Using inclusive memory techniques, the Learning Brilliance programme teaches and reinforces learning curriculum subject content via new techniques for memory training that enables learners to bypass the high levels of repetition usually associated with learning new material and instead equipping them to absorb new information at an accelerated rate, which then allows for a greater, broader knowledge base upon which understanding and associations can then be built.
Learning Brilliance delivers memory habits at a level that is fundamentally important to us all; showing that there is no such thing as a poor memory, only a trained or untrained memory, and allowing students to explore highly challenging and unique ways of approaching learning while strengthening their creativity, self-esteem and mental wellbeing. This programme then applies the memory techniques to knowledge that students would benefit from knowing, both socially and academically irrespective of the option subjects they intend taking, embedding this to broaden and deepen their knowledge base providing an exciting foundation upon which to hook new levels of understanding and awareness, ultimately expanding their cultural capital.
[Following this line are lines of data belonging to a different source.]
-- pv_equiv track=rewrite | github.com/1TmT1/python_projects | for_test/question3.py | longest_lname
-- ===== SOURCE A (Python) =====
-- def longest_lname(arr):
--     max = 0
--     index = 0
--     for x in range(len(arr)):
--         if len(arr[x]["lname"]) > max:
--             max = len(arr[x]["lname"])
--             index = x
--     return arr[index]
-- ===== SOURCE B (Python) =====
-- def longest_lname(arr):
--     # Stable sort by descending lname length; the first element is the first maximal one.
--     return sorted(arr, key=lambda d: -len(d["lname"]))[0]
-- ===== Notes on version B (the rewrite author's own statement) =====
-- stated objective: alternative
-- what changed: Replaces the manual index-tracking running-max scan with a stable sort of the list by descending lname length, returning the first element of the sorted list (stability preserves A's first-wins tie rule).
import Mathlib
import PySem

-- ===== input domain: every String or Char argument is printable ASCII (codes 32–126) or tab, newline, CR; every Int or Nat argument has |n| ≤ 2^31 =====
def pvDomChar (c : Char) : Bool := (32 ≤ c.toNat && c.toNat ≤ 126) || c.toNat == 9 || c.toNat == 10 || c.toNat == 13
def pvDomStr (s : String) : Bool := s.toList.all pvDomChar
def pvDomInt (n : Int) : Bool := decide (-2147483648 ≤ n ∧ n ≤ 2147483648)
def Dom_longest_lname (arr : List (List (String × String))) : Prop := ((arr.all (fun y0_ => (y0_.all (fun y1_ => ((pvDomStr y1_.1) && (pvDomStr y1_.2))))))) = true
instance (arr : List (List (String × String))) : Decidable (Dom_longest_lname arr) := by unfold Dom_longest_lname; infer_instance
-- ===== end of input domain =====

-- B replaces A's index-tracking running-max scan by a stable sort on descending
-- lname length, taking the first element (an alternative algorithm, not faster).


-- len(d["lname"]), shared by both ports (the same expression both Pythons evaluate)
def pvKey (d : List (String × String)) : Int :=
  PySem.Str.len (((PySem.Dict.mk d).get? "lname").getD "")

-- ===== PORT A =====
def longest_lname (arr : List (List (String × String))) : List (String × String) :=
  -- max = 0; index = 0; for x in range(len(arr)): if len(arr[x]["lname"]) > max: …
  let s := (PySem.List.pyRange 0 (arr.length : Int) 1).foldl
    (fun (s : Int × Int) x =>
      let l := pvKey ((PySem.List.pyGet? arr x).getD [])
      if s.1 < l then (l, x) else s) (0, 0)
  (PySem.List.pyGet? arr s.2).getD []

-- ===== PORT B =====
def longest_lname_alt (arr : List (List (String × String))) : List (String × String) :=
  -- sorted(arr, key=lambda d: -len(d["lname"]))[0]
  (PySem.List.pyGet? (PySem.List.sorted arr (fun d => -(pvKey d))) 0).getD []

-- ===== PRECONDITION & SPEC =====
-- Pre_ excludes exactly the inputs where Python A raises: the empty list (arr[0] → IndexError)
-- and any record without an "lname" key (KeyError); B raises on the same inputs.
def Pre_longest_lname (arr : List (List (String × String))) : Prop :=
  arr ≠ [] ∧ ∀ d ∈ arr, ((PySem.Dict.mk d).get? "lname").isSome = true
instance (arr : List (List (String × String))) : Decidable (Pre_longest_lname arr) := by
  unfold Pre_longest_lname; infer_instance
def pvWitness_longest_lname : (List (List (String × String))) :=
  [[("lname", "ab"), ("fname", "x")], [("lname", "abc")]]
def Spec_longest_lname (arr : List (List (String × String))) (out : List (String × String)) : Prop := out = longest_lname_alt arr
instance (arr : List (List (String × String))) (out : List (String × String)) : Decidable (Spec_longest_lname arr out) := by unfold Spec_longest_lname; infer_instance

-- ===== CLAIM (what is proved, stated in full; the proofs are below) =====
def Claim_equal_longest_lname : Prop := ∀ (arr : List (List (String × String))), Dom_longest_lname arr → Pre_longest_lname arr → Spec_longest_lname arr (longest_lname arr)

-- ===== LEMMAS AND PROOFS =====

-- "first element of xs attaining the maximal pvKey", written as the left fold both
-- programs' behaviours reduce to (later elements replace only on strictly greater key).
def pvStep (acc : Option (List (String × String))) (x : List (String × String)) :
    Option (List (String × String)) :=
  match acc with
  | none => some x
  | some m => if pvKey m < pvKey x then some x else some m

def pvFM (xs : List (List (String × String))) : Option (List (String × String)) :=
  xs.foldl pvStep none

-- A's loop state as a function of the input
def pvF (arr : List (List (String × String))) : Int × Int :=
  (PySem.List.pyRange 0 (arr.length : Int) 1).foldl
    (fun (s : Int × Int) x =>
      let l := pvKey ((PySem.List.pyGet? arr x).getD [])
      if s.1 < l then (l, x) else s) (0, 0)

lemma pvGet_cons_zero (a : List (String × String)) (l : List (List (String × String))) :
    PySem.List.pyGet? (a :: l) 0 = some a := by
  have h0 : (0 : Int) = ((0 : Nat) : Int) := rfl
  rw [h0, PySem.List.pyGet?_natCast]
  simp

lemma pvKey_nonneg (d : List (String × String)) : 0 ≤ pvKey d := by
  simp [pvKey, PySem.Str.len_eq]

lemma pvFM_append (ys : List (List (String × String))) (y : List (String × String)) :
    pvFM (ys ++ [y]) = pvStep (pvFM ys) y := by
  simp [pvFM, List.foldl_append]

lemma pvGet_append_left (ys zs : List (List (String × String))) (x : Int)
    (h0 : 0 ≤ x) (h1 : x < (ys.length : Int)) :
    PySem.List.pyGet? (ys ++ zs) x = PySem.List.pyGet? ys x := by
  obtain ⟨t, rfl⟩ : ∃ t : Nat, x = (t : Int) := ⟨x.toNat, (Int.toNat_of_nonneg h0).symm⟩
  rw [PySem.List.pyGet?_natCast, PySem.List.pyGet?_natCast]
  exact List.getElem?_append_left (by exact_mod_cast h1)

lemma pvA_inv (arr : List (List (String × String))) (h : arr ≠ []) :
    ∃ m, pvFM arr = some m ∧
      0 ≤ (pvF arr).2 ∧ (pvF arr).2 < (arr.length : Int) ∧
      PySem.List.pyGet? arr (pvF arr).2 = some m ∧
      (pvF arr).1 = pvKey m ∧
      ∀ x ∈ arr, pvKey x ≤ (pvF arr).1 := by
  induction arr using List.reverseRecOn with
  | nil => exact absurd rfl h
  | append_singleton ys y ih =>
    by_cases hys : ys = []
    · subst hys
      simp only [List.nil_append]
      refine ⟨y, ?_, ?_⟩
      · simp [pvFM, pvStep]
      · have hF : pvF [y] = (if (0:Int) < pvKey y then (pvKey y, 0) else (0, 0)) := by
          simp [pvF, PySem.List.pyRange, PySem.List.pyGet?, PySem.List.pyIdx?]
        by_cases hk : (0:Int) < pvKey y
        · rw [hF, if_pos hk]
          refine ⟨by norm_num, by norm_num, pvGet_cons_zero y [], rfl, ?_⟩
          intro x hx; simp at hx; subst hx; rfl
        · have hk0 : pvKey y = 0 := le_antisymm (not_lt.mp hk) (pvKey_nonneg y)
          rw [hF, if_neg hk]
          refine ⟨by norm_num, by norm_num, pvGet_cons_zero y [], by simp [hk0], ?_⟩
          intro x hx; simp at hx; subst hx; simp [hk0]
    · obtain ⟨m, hfm, hI0, hIlt, hget, hM, hbound⟩ := ih hys
      -- unfold pvF on ys ++ [y]
      have hlen : ((ys ++ [y]).length : Int) = (ys.length : Int) + 1 := by
        simp
      have hrange : PySem.List.pyRange 0 ((ys ++ [y]).length : Int) 1
          = PySem.List.pyRange 0 (ys.length : Int) 1 ++ [(ys.length : Int)] := by
        rw [hlen]
        exact PySem.List.pyRange_one_succ_right (by positivity)
      have hcongr : (PySem.List.pyRange 0 (ys.length : Int) 1).foldl
          (fun (s : Int × Int) x =>
            let l := pvKey ((PySem.List.pyGet? (ys ++ [y]) x).getD [])
            if s.1 < l then (l, x) else s) (0, 0) = pvF ys := by
        unfold pvF
        apply PySem.List.foldl_congr_mem
        intro acc x hx
        have hb := (PySem.List.mem_pyRange_one).mp hx
        rw [pvGet_append_left ys [y] x hb.1 hb.2]
      have hgety : PySem.List.pyGet? (ys ++ [y]) (ys.length : Int) = some y := by
        rw [PySem.List.pyGet?_natCast]
        simp
      have hF : pvF (ys ++ [y]) =
          (if (pvF ys).1 < pvKey y then (pvKey y, (ys.length : Int)) else pvF ys) := by
        show (PySem.List.pyRange 0 ((ys ++ [y]).length : Int) 1).foldl _ (0,0) = _
        rw [hrange, List.foldl_append, hcongr]
        simp only [List.foldl_cons, List.foldl_nil, hgety, Option.getD_some]
      rw [pvFM_append, hfm]
      by_cases hlt : (pvF ys).1 < pvKey y
      · refine ⟨y, ?_, ?_, ?_, ?_, ?_, ?_⟩
        · simp [pvStep, hM ▸ hlt]
        · rw [hF, if_pos hlt]; positivity
        · rw [hF, if_pos hlt, hlen]; exact lt_add_one _
        · rw [hF, if_pos hlt]; exact hgety
        · rw [hF, if_pos hlt]
        · intro x hx
          rw [hF, if_pos hlt]
          rcases List.mem_append.mp hx with hx | hx
          · exact le_of_lt (lt_of_le_of_lt (hbound x hx) hlt)
          · simp at hx; subst hx; rfl
      · refine ⟨m, ?_, ?_, ?_, ?_, ?_, ?_⟩
        · simp [pvStep, hM ▸ hlt]
        · rw [hF, if_neg hlt]; exact hI0
        · rw [hF, if_neg hlt, hlen]; omega
        · rw [hF, if_neg hlt]
          rw [pvGet_append_left ys [y] _ hI0 hIlt]; exact hget
        · rw [hF, if_neg hlt]; exact hM
        · intro x hx
          rw [hF, if_neg hlt]
          rcases List.mem_append.mp hx with hx | hx
          · exact hbound x hx
          · simp at hx; subst hx; exact not_lt.mp hlt
    
lemma pvB_head (arr : List (List (String × String))) :
    (PySem.List.sorted arr (fun d => -(pvKey d))).head? = pvFM arr := by
  induction arr using List.reverseRecOn with
  | nil => simp [PySem.List.sorted_eq_foldl_insertBy, pvFM]
  | append_singleton ys y ih =>
    rw [pvFM_append, ← ih]
    rw [PySem.List.sorted_eq_foldl_insertBy, List.foldl_append,
        ← PySem.List.sorted_eq_foldl_insertBy]
    simp only [List.foldl_cons, List.foldl_nil]
    cases hs : PySem.List.sorted ys (fun d => -(pvKey d)) with
    | nil => simp [PySem.List.insertBy, pvStep]
    | cons m t =>
      simp only [List.head?_cons]
      rw [PySem.List.insertBy]
      by_cases hlt : pvKey m < pvKey y
      · rw [if_pos (by simpa using hlt)]
        simp [pvStep, hlt]
      · rw [if_neg (by simpa using hlt)]
        simp [pvStep, hlt]

theorem longest_lname_spec : Claim_equal_longest_lname := by
  intro arr _ hpre
  unfold Spec_longest_lname
  obtain ⟨m, hfm, hI0, hIlt, hget, -, -⟩ := pvA_inv arr hpre.1
  have hA : longest_lname arr = m := by
    show (PySem.List.pyGet? arr (pvF arr).2).getD [] = m
    rw [hget]; rfl
  have hB : longest_lname_alt arr = m := by
    have hh := pvB_head arr
    rw [hfm] at hh
    cases hs : PySem.List.sorted arr (fun d => -(pvKey d)) with
    | nil => rw [hs] at hh; simp at hh
    | cons a t =>
      rw [hs] at hh
      simp only [List.head?_cons, Option.some.injEq] at hh
      show (PySem.List.pyGet? (PySem.List.sorted arr (fun d => -(pvKey d))) 0).getD [] = m
      rw [hs, pvGet_cons_zero]
      simpa using hh
  rw [hA, hB]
In Year 10, all students study either geography or history (or both if so desired). They are also encouraged to take a language; and in doing so, engage with the Full English Baccalaureate; suite of subjects. We are ambitious in our intent for a majority of students to study this important set of subjects. In exceptional cases, where students’ ambitions change to match their increasing self-belief within their final years, our curriculum allows students who have not chosen to follow the Full English Baccalaureate, an additional opportunity to study the missing course in their final year, securing a suite of qualifications to match their commitment to learning.
Additional support for English and maths is available throughout the 5 year curriculum, for those students who need it. Students entering Year 11 are all provided with additional English and maths studies to secure the knowledge base they require without detriment to other subjects they essentially need.
Every learner receives core provision of English and maths, plus additional periods of personalised English and personalised maths to provide the scope to deepen their knowledge, and secure and enhance their understanding, irrespective of their ability level.
In Year 11, students prepare for their post-16 study destinations and enhance their knowledge and skills so that they gain the academic passport required for their next steps. They choose to supplement or advance their specialism, by following their interests to gain a specialism in an unexamined subject that might support their future study or career. Equally, they can consolidate an existing subject so that they have the best possible choices available to them as they leave our care.
The strength of our curriculum is its ability to be highly personalised to every student's needs, allowing each to shape their own progression route, build high levels of self-belief, nourish their mental health, and instil a passion for learning that will extend far beyond their time at school.